One of the aspects of mainstream physics is that the intellectual investment in the contemporary scenario is mainly driven by discoveries happening in the realm of quantum mechanics and general relativity. One of the mainstream problems in physics is to combine quantum mechanics and gravitation, which remains an unresolved task. Therefore, significant attention is paid to understanding these theories and verifying them through experimentation. Other areas and sub-disciplines in physics have become loosely connected to these two important theories.

There is another dimension to physics that is equally important and has vast applications: statistical physics. In statistical physics, the motivation comes from multi-particle systems and their applicability as models to understand our world, including biological systems. One utilizes knowledge from mathematics and statistics, combining them with physical laws to predict, invent and understand new forms and assemblies of matter. This thinking has been extrapolated to abstract assemblies and hence applied to a variety of situations. This approach has led to a revolution in how we can understand the realistic world because a statistical viewpoint is very useful for studying complex systems, such as many-body quantum mechanical aggregates (such as groups of electrons), dynamics of molecules inside a cell and the evolution of the stock market. Statistical physics plays a dominant role in all these situations. It has become a ubiquitous tool, making it difficult to directly connect it to basic principles of physics as taught in college textbooks and classrooms. It reminds me of a saying: if you are everywhere, then you are from nowhere.

This situation leads us back to the question: What is physics? John Hopfield himself offers an interesting definition related to this question, emphasizing that viewpoint is a crucial element. This perspective allows for greater freedom in using physics beyond conventional definitions. Among scientific disciplines, physics is always associated with its depth of understanding. This is a good opportunity to emphasize the breadth of physics, which is equally noteworthy.

In that light, the 2024 Nobel Prize in Physics should be welcomed as an expansion of the horizon of what constitutes physics. In a day and age where basic science has been questioned regarding its applicability to modern-day life and technology, this prize serves as a welcome change to showcase that basic science has played a fundamental role in establishing a contemporary tool of primary importance to society.
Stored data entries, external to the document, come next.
-- pv_equiv track=rewrite | github.com/SeongrokKim/python-practice | programmers/연습문제/인사고과.py | solution
-- ===== SOURCE A (Python) =====
-- def solution(scores):
--     answer = 1
--     num = len(scores)
--     rank = []
--     wanhoA=scores[0][0]
--     wanhoB=scores[0][1]
--     for i, s in enumerate(scores):
--         rank.append([sum(s), s[0], s[1], i])
--     sortRank = sorted(rank, key=lambda x:(-x[1],x[2]))
--     t = 0
--     for score in sortRank:
--         if wanhoA < score[1] and wanhoB < score[2]:
--             return -1
--         if t<=score[2]:
--             if wanhoA+wanhoB < score[1] + score[2]:
--                 answer += 1
--             t = score[2]
--
--     return answer
-- ===== SOURCE B (Python) =====
-- def solution(scores):
--     wa, wb = scores[0][0], scores[0][1]
--     if any(s[0] > wa and s[1] > wb for s in scores):
--         return -1
--     wt = wa + wb
--     return 1 + sum(
--         1
--         for s in scores
--         if wt < s[0] + s[1]
--         and not any(t[0] > s[0] and t[1] > s[1] for t in scores)
--     )
-- ===== Notes on version B (the rewrite author's own statement) =====
-- stated objective: simpler
-- what changed: Replaced the sort-then-sweep (sort by (-a,b), running max t) with a direct brute-force count: return -1 if anyone strictly dominates Wanho, else 1 + the number of people not strictly dominated by anybody whose total beats Wanho's; no sorting, no mutation.
-- intended difference: On inputs where Wanho is not disqualified and some Pareto-nondominated person with a negative second score still beats Wanho's total, A's sweep variable t starts at 0 instead of -infinity and silently skips that person, undercounting the rank; B counts them, which is the intended rank. — e.g. on solution([[1, 1], [5, -1]]): A returns 1, B returns 2
import Mathlib
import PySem

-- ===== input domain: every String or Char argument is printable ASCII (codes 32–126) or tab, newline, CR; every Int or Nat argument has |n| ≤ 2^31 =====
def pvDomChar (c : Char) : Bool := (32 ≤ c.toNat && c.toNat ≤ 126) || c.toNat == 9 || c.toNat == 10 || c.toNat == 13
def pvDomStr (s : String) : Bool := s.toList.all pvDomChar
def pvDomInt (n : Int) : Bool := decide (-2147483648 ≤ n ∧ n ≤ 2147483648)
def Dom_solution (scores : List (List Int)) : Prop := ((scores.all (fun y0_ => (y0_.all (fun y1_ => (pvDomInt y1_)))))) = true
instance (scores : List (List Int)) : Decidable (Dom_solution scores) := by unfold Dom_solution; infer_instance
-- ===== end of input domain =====

-- B replaces A's sort-then-sweep rank computation by a direct brute-force domination count
-- (no sorting, no running maximum); neither version mutates its argument.

-- s[0] / s[1] as A and B read them (default never reached inside Pre_solution)
def g0 (s : List Int) : Int := (PySem.List.pyGet? s 0).getD 0
def g1 (s : List Int) : Int := (PySem.List.pyGet? s 1).getD 0

-- ===== PORT A =====
-- sum(s)
def pvSum (s : List Int) : Int := s.foldl (· + ·) 0

-- rank entries are the 4-element lists [sum(s), s[0], s[1], i], as a 4-tuple
-- the 'for score in sortRank' loop with its early 'return -1' and state (answer, t)
def loopA (wa wb : Int) : List (Int × Int × Int × Int) → Int → Int → Int
  | [], answer, _t => answer
  | sc :: rest, answer, t =>
    if wa < sc.2.1 ∧ wb < sc.2.2.1 then -1
    else if t ≤ sc.2.2.1 then
      loopA wa wb rest (if wa + wb < sc.2.1 + sc.2.2.1 then answer + 1 else answer) sc.2.2.1
    else loopA wa wb rest answer t

def solution (scores : List (List Int)) : Int :=
  match (PySem.List.pyGet? scores 0).bind (fun w =>
      (PySem.List.pyGet? w 0).bind fun a => (PySem.List.pyGet? w 1).map fun b => (a, b)) with
  | none => 0  -- Python raises IndexError here; excluded by Pre_solution
  | some (wa, wb) =>
    let rank := (PySem.List.enumerate scores).foldl
      (fun acc p => acc ++ [(pvSum p.2, g0 p.2, g1 p.2, p.1)]) []
    -- sorted(rank, key=lambda x:(-x[1],x[2])): Python tuple comparison = lexicographic
    let sortRank := PySem.List.sorted rank (fun x => toLex (-x.2.1, x.2.2.1))
    loopA wa wb sortRank 1 0

-- ===== PORT B =====
def solution_alt (scores : List (List Int)) : Int :=
  match (PySem.List.pyGet? scores 0).bind (fun w =>
      (PySem.List.pyGet? w 0).bind fun a => (PySem.List.pyGet? w 1).map fun b => (a, b)) with
  | none => 0  -- Python raises IndexError here; excluded by Pre_solution
  | some (wa, wb) =>
    if scores.any (fun s => decide (wa < g0 s) && decide (wb < g1 s)) then -1
    else
      1 + (scores.countP (fun s =>
            decide (wa + wb < g0 s + g1 s) &&
            !(scores.any (fun t => decide (g0 s < g0 t) && decide (g1 s < g1 t)))) : Int)

-- ===== PRECONDITION & SPEC =====
-- exactly the inputs where the Python A returns: scores nonempty and every row has ≥ 2 entries
-- (otherwise scores[0][0], s[0] or s[1] raises IndexError)
def Pre_solution (scores : List (List Int)) : Prop :=
  scores ≠ [] ∧ ∀ s ∈ scores, 2 ≤ s.length
instance (scores : List (List Int)) : Decidable (Pre_solution scores) := by
  unfold Pre_solution; infer_instance
def pvWitness_solution : List (List Int) := [[3, 4], [1, 1]]
def solution (n : Int) (results : List (List Int)) : Int :=
  let m := (n + 1).toNat
  let init : List (List Int) := (List.range m).map (fun _ => [])
  let adjs := results.foldl pvBuildStep (init, init)
  let cnts := (PySem.List.pyRange 1 (n+1) 1).foldl (fun (p : List Int × List Int) i =>
      (pvCountUp m adjs.1 p.1 i, pvCountUp m adjs.2 p.2 i))
    (List.replicate m (0:Int), List.replicate m (0:Int))
  (PySem.List.pyRange 1 (n+1) 1).foldl (fun acc i =>
      if cnts.1.getD (pvNIdx m i) 0 + cnts.2.getD (pvNIdx m i) 0 = n - 1 then acc + 1
      else acc) 0

-- ===== PORT B =====

def pvMGet (M : List (List Bool)) (i j : Nat) : Bool := (M.getD i []).getD j false

-- reach[winner][loser] = True
def pvEdgeStep (m : Nat) (M : List (List Bool)) (r : List Int) : List (List Bool) :=
  match r with
  | [w, l] => M.set (pvNIdx m w) ((M.getD (pvNIdx m w) []).set (pvNIdx m l) true)
  | _ => M                        -- Python raises on a non-pair row; outside Pre_

-- the 'for j in range(m)' loop: ri[j] = True wherever rk[j]
def pvRowOr (m : Nat) (M : List (List Bool)) (k : Nat) (row : List Bool) : List Bool :=
  (List.range m).foldl (fun row j => if pvMGet M k j then row.set j true else row) row

-- one 'for i in range(m)' step of Floyd-Warshall
def pvFWInnerStep (m k : Nat) (M : List (List Bool)) (i : Nat) : List (List Bool) :=
  if pvMGet M i k then M.set i (pvRowOr m M k (M.getD i [])) else M

-- one 'for k in range(m)' step
def pvFWStep (m : Nat) (M : List (List Bool)) (k : Nat) : List (List Bool) :=
  (List.range m).foldl (pvFWInnerStep m k) M

def solution_alt (n : Int) (results : List (List Int)) : Int :=
  let m := (n + 1).toNat
  let M0 : List (List Bool) := (List.range m).map (fun _ => List.replicate m false)
  let M1 := results.foldl (pvEdgeStep m) M0
  -- Floyd-Warshall transitive closure
  let Mc := (List.range m).foldl (pvFWStep m) M1
  (PySem.List.pyRange 1 (n+1) 1).foldl (fun total i =>
    let known := (PySem.List.pyRange 1 (n+1) 1).foldl (fun known j =>
      if j ≠ i then
        known + (if pvMGet Mc (pvNIdx m i) (pvNIdx m j) then 1 else 0)
              + (if pvMGet Mc (pvNIdx m j) (pvNIdx m i) then 1 else 0)
      else known) (0 : Int)
    if known = n - 1 then total + 1 else total) 0

-- ===== PRECONDITION & SPEC =====

-- Pre_: exactly the inputs where A returns normally: every row is a pair whose two
-- entries are valid Python indices into the (n+1)-long arrays (else A raises
-- IndexError / unpack ValueError).  For n < 0 this forces results = [].
def Pre_solution (n : Int) (results : List (List Int)) : Prop :=
  ∀ r ∈ results, r.length = 2 ∧ ∀ x ∈ r, -(n+1) ≤ x ∧ x ≤ n

instance (n : Int) (results : List (List Int)) : Decidable (Pre_solution n results) := by
  unfold Pre_solution; infer_instance

def pvWitness_solution : Int × List (List Int) := (3, [[1, 2], [2, 3], [1, 3]])

def Spec_solution (n : Int) (results : List (List Int)) (out : Int) : Prop := out = solution_alt n results
instance (n : Int) (results : List (List Int)) (out : Int) : Decidable (Spec_solution n results out) := by unfold Spec_solution; infer_instance

-- ===== CLAIM (what is proved, stated in full; the proofs are below) =====
def Claim_equal_solution : Prop := ∀ (n : Int) (results : List (List Int)), Dom_solution n results → Pre_solution n results → Spec_solution n results (solution n results)

-- ===== LEMMAS AND PROOFS =====

-- --- generic getD/set helpers ---

theorem pv_getD_set_self {α : Type} (xs : List α) (i : Nat) (v d : α) (h : i < xs.length) :
    (xs.set i v).getD i d = v := by
  simp [List.getD_eq_getElem?_getD, h]

theorem pv_getD_set_ne {α : Type} (xs : List α) (i j : Nat) (v d : α) (h : i ≠ j) :
    (xs.set i v).getD j d = xs.getD j d := by
  simp [List.getD_eq_getElem?_getD, List.getElem?_set_ne h]

theorem pv_getD_ge {α : Type} (xs : List α) (j : Nat) (d : α) (h : xs.length ≤ j) :
    xs.getD j d = d := by
  simp [List.getD_eq_getElem?_getD, List.getElem?_eq_none_iff.mpr h]

-- --- the normalized edge relations and pivot-bounded paths ---

-- "a beats b" through one row of results (node labels normalized into [0, m))
def pvE (m : Nat) (results : List (List Int)) (a b : Nat) : Prop :=
  ∃ w l : Int, [w, l] ∈ results ∧ pvNIdx m w = a ∧ pvNIdx m l = b

-- edge relation encoded by an adjacency table
def pvEAdj (m : Nat) (adj : List (List Int)) (a b : Nat) : Prop :=
  ∃ v ∈ adj.getD a [], pvNIdx m v = b

-- nonempty path from i to j all of whose intermediate nodes are < k (Floyd-Warshall order)
def pvPB (E : Nat → Nat → Prop) : Nat → Nat → Nat → Prop
  | 0 => E
  | k+1 => fun i j => pvPB E k i j ∨ (pvPB E k i k ∧ pvPB E k k j)

theorem pvPB_mono (E : Nat → Nat → Prop) {k k' i j : Nat} (h : k ≤ k')
    (hp : pvPB E k i j) : pvPB E k' i j := by
  induction k', h using Nat.le_induction with
  | base => exact hp
  | succ k' _ ih => exact Or.inl ih

theorem pvPB_comp (E : Nat → Nat → Prop) :
    ∀ {k t i j : Nat}, t < k → pvPB E k i t → pvPB E k t j → pvPB E k i j := by
  intro k
  induction k with
  | zero => intro t i j ht; omega
  | succ k ih =>
    intro t i j ht h1 h2
    by_cases hk : t = k
    · subst hk
      have h1' : pvPB E t i t := by rcases h1 with h | ⟨h, _⟩ <;> exact h
      have h2' : pvPB E t t j := by rcases h2 with h | ⟨_, h⟩ <;> exact h
      exact Or.inr ⟨h1', h2'⟩
    · have htk : t < k := by omega
      rcases h1 with h1 | ⟨ha, hb⟩
      · rcases h2 with h2 | ⟨hc, hd⟩
        · exact Or.inl (ih htk h1 h2)
        · exact Or.inr ⟨ih htk h1 hc, hd⟩
      · rcases h2 with h2 | ⟨hc, hd⟩
        · exact Or.inr ⟨ha, ih htk hb h2⟩
        · exact Or.inr ⟨ha, hd⟩

theorem pvPB_closed {E : Nat → Nat → Prop} {S : Nat → Prop}
    (hS : ∀ a b, S a → E a b → S b) :
    ∀ {k a b : Nat}, S a → pvPB E k a b → S b := by
  intro k
  induction k with
  | zero => intro a b ha h; exact hS a b ha h
  | succ k ih =>
    intro a b ha h
    rcases h with h | ⟨h1, h2⟩
    · exact ih ha h
    · exact ih (ih ha h1) h2

theorem pvPB_flip (E : Nat → Nat → Prop) :
    ∀ (k i j : Nat), pvPB (fun a b => E b a) k i j ↔ pvPB E k j i := by
  intro k
  induction k with
  | zero => intro i j; rfl
  | succ k ih => intro i j; simp only [pvPB, ih]; tauto

theorem pvPB_congr {E E' : Nat → Nat → Prop} (h : ∀ a b, E a b ↔ E' a b) :
    ∀ (k i j : Nat), pvPB E k i j ↔ pvPB E' k i j := by
  intro k
  induction k with
  | zero => intro i j; exact h i j
  | succ k ih => intro i j; simp only [pvPB, ih]

def pvMatOK (m : Nat) (M : List (List Bool)) : Prop :=
  M.length = m ∧ ∀ r ∈ M, r.length = m


-- --- adjacency construction ---

theorem pvAppendAt_length (xs : List (List Int)) (i v : Int) :
    (pvAppendAt xs i v).length = xs.length := by
  simp [pvAppendAt]

theorem mem_pvAppendAt (xs : List (List Int)) (i v : Int) (a : Nat) (v' : Int)
    (ha : a < xs.length) :
    v' ∈ (pvAppendAt xs i v).getD a [] ↔
      v' ∈ xs.getD a [] ∨ (v' = v ∧ pvNIdx xs.length i = a) := by
  unfold pvAppendAt
  by_cases hj : pvNIdx xs.length i = a
  · rw [hj, pv_getD_set_self _ _ _ _ ha]
    simp
  · rw [pv_getD_set_ne _ _ _ _ _ hj]
    simp only [iff_self_or]
    rintro ⟨-, h⟩; exact absurd h hj

theorem pvBuild_spec (m : Nat) :
    ∀ (rs : List (List Int)) (p0 : List (List Int) × List (List Int)),
    p0.1.length = m → p0.2.length = m →
    (rs.foldl pvBuildStep p0).1.length = m ∧
    (rs.foldl pvBuildStep p0).2.length = m ∧
    (∀ (a : Nat) (v : Int), a < m →
      (v ∈ (rs.foldl pvBuildStep p0).1.getD a [] ↔
        v ∈ p0.1.getD a [] ∨ ∃ w l : Int, [w, l] ∈ rs ∧ v = w ∧ pvNIdx m l = a)) ∧
    (∀ (a : Nat) (v : Int), a < m →
      (v ∈ (rs.foldl pvBuildStep p0).2.getD a [] ↔
        v ∈ p0.2.getD a [] ∨ ∃ w l : Int, [w, l] ∈ rs ∧ v = l ∧ pvNIdx m w = a)) := by
  intro rs
  induction rs with
  | nil => intro p0 h1 h2; simp [h1, h2]
  | cons r rs ih =>
    intro p0 h1 h2
    match r with
    | [w0, l0] =>
      simp only [List.foldl_cons, pvBuildStep]
      have hl1 : (pvAppendAt p0.1 l0 w0).length = m := by rw [pvAppendAt_length]; exact h1
      have hl2 : (pvAppendAt p0.2 w0 l0).length = m := by rw [pvAppendAt_length]; exact h2
      obtain ⟨g1, g2, g3, g4⟩ := ih (pvAppendAt p0.1 l0 w0, pvAppendAt p0.2 w0 l0) hl1 hl2
      refine ⟨g1, g2, ?_, ?_⟩
      · intro a v ha
        rw [g3 a v ha, mem_pvAppendAt _ _ _ _ _ (h1 ▸ ha)]
        rw [h1]
        simp only [List.mem_cons, List.cons.injEq, and_true]
        aesop
      · intro a v ha
        rw [g4 a v ha, mem_pvAppendAt _ _ _ _ _ (h2 ▸ ha)]
        rw [h2]
        simp only [List.mem_cons, List.cons.injEq, and_true]
        aesop
    | [] =>
      simp only [List.foldl_cons, pvBuildStep]
      obtain ⟨g1, g2, g3, g4⟩ := ih p0 h1 h2
      refine ⟨g1, g2, ?_, ?_⟩ <;> intro a v ha
      · rw [g3 a v ha]; simp
      · rw [g4 a v ha]; simp
    | [x] =>
      simp only [List.foldl_cons, pvBuildStep]
      obtain ⟨g1, g2, g3, g4⟩ := ih p0 h1 h2
      refine ⟨g1, g2, ?_, ?_⟩ <;> intro a v ha
      · rw [g3 a v ha]; simp
      · rw [g4 a v ha]; simp
    | x :: y :: z :: t =>
      simp only [List.foldl_cons, pvBuildStep]
      obtain ⟨g1, g2, g3, g4⟩ := ih p0 h1 h2
      refine ⟨g1, g2, ?_, ?_⟩ <;> intro a v ha
      · rw [g3 a v ha]; simp
      · rw [g4 a v ha]; simp
-- pv_equiv track=rewrite | github.com/rsandhumcr/MsSqlExtractorAndExecutor | source_code/sql_operations.py | format_table_names
-- ===== SOURCE A (Python) =====
-- def format_table_names(table_name: str) -> str:
--     output_table_name = table_name
--     found_char = table_name.find("[")
--     if found_char == -1:
--         table_name_parts = table_name.split('.')
--         output_table_name = ''
--         for name_part in table_name_parts:
--             if output_table_name:
--                 output_table_name += '.'
--             output_table_name += f"[{name_part}]"
--     return output_table_name
-- ===== SOURCE B (Python) =====
-- def format_table_names(table_name: str) -> str:
--     if "[" in table_name:
--         return table_name
--     return "[" + table_name.replace(".", "].[") + "]"
-- ===== Notes on version B (the rewrite author's own statement) =====
-- stated objective: idiomatic
-- what changed: Replaces the split-on-dot loop that accumulates bracketed parts joined by dots with a single string replace of '.' by '].[' plus outer brackets.
import Mathlib
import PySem

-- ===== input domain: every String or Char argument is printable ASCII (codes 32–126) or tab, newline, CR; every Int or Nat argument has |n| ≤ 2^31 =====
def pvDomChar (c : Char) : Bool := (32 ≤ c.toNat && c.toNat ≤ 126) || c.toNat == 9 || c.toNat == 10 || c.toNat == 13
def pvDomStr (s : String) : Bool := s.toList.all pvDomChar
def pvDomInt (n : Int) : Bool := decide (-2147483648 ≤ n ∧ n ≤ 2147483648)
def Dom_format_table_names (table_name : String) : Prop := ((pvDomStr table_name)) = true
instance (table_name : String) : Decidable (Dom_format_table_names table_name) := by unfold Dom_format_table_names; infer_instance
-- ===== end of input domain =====

-- B replaces A's split-on-dot loop by a single replace of '.' with '].[' plus outer brackets (idiomatic, same cost).


-- ===== PORT A =====
-- A: find '['; if absent, split on '.' and accumulate '[part]' joined by '.' in a loop.
def format_table_names (table_name : String) : String :=
  let found_char := PySem.Str.find table_name "["
  if found_char = -1 then
    let table_name_parts := PySem.Chars.splitOn table_name.toList ['.']
    String.ofList (table_name_parts.foldl
      (fun out p => (if out.isEmpty then out else out ++ ['.']) ++ ('[' :: p ++ [']'])) [])
  else
    table_name

-- ===== PORT B =====
-- B: guard '[' in s; else "[" + s.replace(".", "].[") + "]".
def format_table_names_alt (table_name : String) : String :=
  if PySem.Str.isIn "[" table_name then
    table_name
  else
    String.ofList ('[' :: PySem.Chars.replace table_name.toList ['.'] (']' :: '.' :: ['[']) ++ [']'])

-- ===== PRECONDITION & SPEC =====
def Spec_format_table_names (table_name : String) (out : String) : Prop := out = format_table_names_alt table_name
instance (table_name : String) (out : String) : Decidable (Spec_format_table_names table_name out) := by unfold Spec_format_table_names; infer_instance

-- ===== CLAIM (what is proved, stated in full; the proofs are below) =====
def Claim_equal_format_table_names : Prop := ∀ (table_name : String), Dom_format_table_names table_name → Spec_format_table_names table_name (format_table_names table_name)

-- ===== LEMMAS AND PROOFS =====

-- repl l = l with every '.' expanded to "].["
def pvRepl : List Char → List Char
  | [] => []
  | c :: t => if c = '.' then ']' :: '.' :: '[' :: pvRepl t else c :: pvRepl t

-- sp l = split of l on '.'
def pvSp : List Char → List (List Char)
  | [] => [[]]
  | c :: t =>
    if c = '.' then [] :: pvSp t
    else match pvSp t with
      | p :: ps => (c :: p) :: ps
      | [] => [[c]]

theorem pvSp_ne_nil (l : List Char) : pvSp l ≠ [] := by
  cases l with
  | nil => simp [pvSp]
  | cons c t =>
    simp only [pvSp]
    split
    · simp
    · split <;> simp

theorem pvReplace_go (l : List Char) : ∀ (fuel : Nat) (acc : List Char), l.length ≤ fuel →
    PySem.Chars.replace.go ['.'] (']' :: '.' :: ['[']) fuel l acc = acc.reverse ++ pvRepl l := by
  induction l with
  | nil => intro fuel acc _; cases fuel <;> simp [PySem.Chars.replace.go, pvRepl]
  | cons c t ih =>
    intro fuel acc h
    cases fuel with
    | zero => simp at h
    | succ n =>
      simp only [PySem.Chars.replace.go]
      by_cases hc : c = '.'
      · subst hc
        have : List.isPrefixOf ['.'] ('.' :: t) = true := by simp [List.isPrefixOf]
        rw [if_pos this]
        simp only [List.length, List.drop]
        rw [ih n _ (by simpa using h)]
        simp [pvRepl]
      · have : List.isPrefixOf ['.'] (c :: t) = false := by
          simp [List.isPrefixOf]; exact fun e => hc e.symm
        rw [if_neg (by simp [this])]
        rw [ih n _ (by simpa using h)]
        simp [pvRepl, hc]

theorem pvSplitOn_go (l : List Char) : ∀ (fuel : Nat) (cur : List Char) (acc : List (List Char)),
    l.length ≤ fuel →
    PySem.Chars.splitOn.go ['.'] fuel l cur acc =
      acc.reverse ++ (match pvSp l with
        | p :: ps => (cur.reverse ++ p) :: ps
        | [] => []) := by
  induction l with
  | nil => intro fuel cur acc _; cases fuel <;> simp [PySem.Chars.splitOn.go, pvSp]
  | cons c t ih =>
    intro fuel cur acc h
    cases fuel with
    | zero => simp at h
    | succ n =>
      simp only [PySem.Chars.splitOn.go]
      by_cases hc : c = '.'
      · subst hc
        have : List.isPrefixOf ['.'] ('.' :: t) = true := by simp [List.isPrefixOf]
        rw [if_pos this]
        simp only [List.length, List.drop]
        rw [ih n _ _ (by simpa using h)]
        rcases hsp : pvSp t with _ | ⟨p, ps⟩
        · exact absurd hsp (pvSp_ne_nil t)
        · simp [pvSp, hsp]
      · have : List.isPrefixOf ['.'] (c :: t) = false := by
          simp [List.isPrefixOf]; exact fun e => hc e.symm
        rw [if_neg (by simp [this])]
        rw [ih n _ _ (by simpa using h)]
        rcases hsp : pvSp t with _ | ⟨p, ps⟩
        · exact absurd hsp (pvSp_ne_nil t)
        · simp [pvSp, hc, hsp]

-- A's loop on a nonempty accumulator appends '.[q]' for each remaining part
theorem pvFoldl_acc (ps : List (List Char)) : ∀ (acc : List Char), acc ≠ [] →
    ps.foldl (fun out p => (if out.isEmpty then out else out ++ ['.']) ++ ('[' :: p ++ [']'])) acc =
      acc ++ ps.flatMap (fun q => '.' :: '[' :: q ++ [']']) := by
  induction ps with
  | nil => intro acc _; simp
  | cons p ps ih =>
    intro acc hacc
    simp only [List.foldl, List.flatMap_cons]
    rw [if_neg (by simpa [List.isEmpty_iff] using hacc)]
    rw [ih _ (by simp)]
    simp

-- bracketed-join of the split equals brackets around the replace
theorem pvJoin_repl (l : List Char) : ∀ (p : List Char) (ps : List (List Char)), pvSp l = p :: ps →
    '[' :: pvRepl l ++ [']'] = ('[' :: p ++ [']']) ++ ps.flatMap (fun q => '.' :: '[' :: q ++ [']']) := by
  induction l with
  | nil => intro p ps h; simp [pvSp] at h; simp [h.1, h.2, pvRepl]
  | cons c t ih =>
    intro p ps h
    by_cases hc : c = '.'
    · subst hc
      simp only [pvSp] at h
      rcases hsp : pvSp t with _ | ⟨p', ps'⟩
      · exact absurd hsp (pvSp_ne_nil t)
      · rw [hsp] at h
        injection h with h1 h2
        subst h1; subst h2
        have := ih p' ps' hsp
        simp only [pvRepl, List.flatMap_cons, List.cons_append, List.nil_append] at this ⊢
        simp [this]
    · simp only [pvSp, if_neg hc] at h
      rcases hsp : pvSp t with _ | ⟨p', ps'⟩
      · exact absurd hsp (pvSp_ne_nil t)
      · rw [hsp] at h
        obtain ⟨hp, hps⟩ := List.cons.inj h
        subst hps
        have := ih p' ps' hsp
        simp only [pvRepl, if_neg hc, ← hp]
        simp only [List.cons_append] at this ⊢
        rw [List.cons.injEq] at this
        rw [this.2]

-- ===== VERDICT (by name: the statement is the Claim_ definition above) =====
theorem format_table_names_spec : Claim_equal_format_table_names := by
  intro s _
  unfold Spec_format_table_names format_table_names format_table_names_alt
  by_cases hin : PySem.Str.isIn "[" s
  · rw [if_pos hin]
    have hfind : ¬ PySem.Str.find s "[" = -1 := by
      rw [PySem.Str.find_eq_neg_one_iff]
      rw [PySem.Str.isIn_iff_infix] at hin
      exact fun h => h hin
    rw [if_neg hfind]
  · rw [if_neg hin]
    have hfind : PySem.Str.find s "[" = -1 := by
      rw [PySem.Str.find_eq_neg_one_iff]
      intro h
      exact hin ((PySem.Str.isIn_iff_infix "[" s).mpr h)
    rw [if_pos hfind]
    rw [show PySem.Chars.splitOn s.toList ['.'] =
          PySem.Chars.splitOn.go ['.'] (s.toList.length + 1) s.toList [] [] from rfl]
    rw [pvSplitOn_go _ _ _ _ (by omega)]
    rw [show PySem.Chars.replace s.toList ['.'] (']' :: '.' :: ['[']) =
          PySem.Chars.replace.go ['.'] (']' :: '.' :: ['[']) s.toList.length s.toList [] from rfl]
    rw [pvReplace_go _ _ _ (le_refl _)]
    rcases hsp : pvSp s.toList with _ | ⟨p, ps⟩
    · exact absurd hsp (pvSp_ne_nil s.toList)
    · simp only [List.reverse_nil, List.nil_append]
      rw [List.foldl_cons]
      rw [if_pos (by simp)]
      simp only [List.nil_append]
      rw [pvFoldl_acc _ _ (by simp)]
      rw [pvJoin_repl s.toList p ps hsp]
This point is particularly important because policymakers and politicians tend to focus on immediate issues and ask how they can influence them by using modern-day technology. Utility is central to this form of thinking. Given that basic sciences are often viewed as ‘not immediately useful’, this viewpoint diminishes the prominence of foundational disciplines: physics, chemistry, biology, and mathematics. In contrast, this prize reinforces the idea that building cutting-edge technology, which holds contemporary relevance and societal impact, has its roots in these foundational disciplines. In that sense, this prize is an important message because, like it or not, the Nobel Prize captures the attention not only of the scientific world but also of the public and, hence, of interest to politicians and policymakers.

Issac Asimov is attributed to have said: “There is a single light of science, and to brighten it anywhere is to brighten it everywhere.” The Nobel Prize in Physics 2024 fits that bill.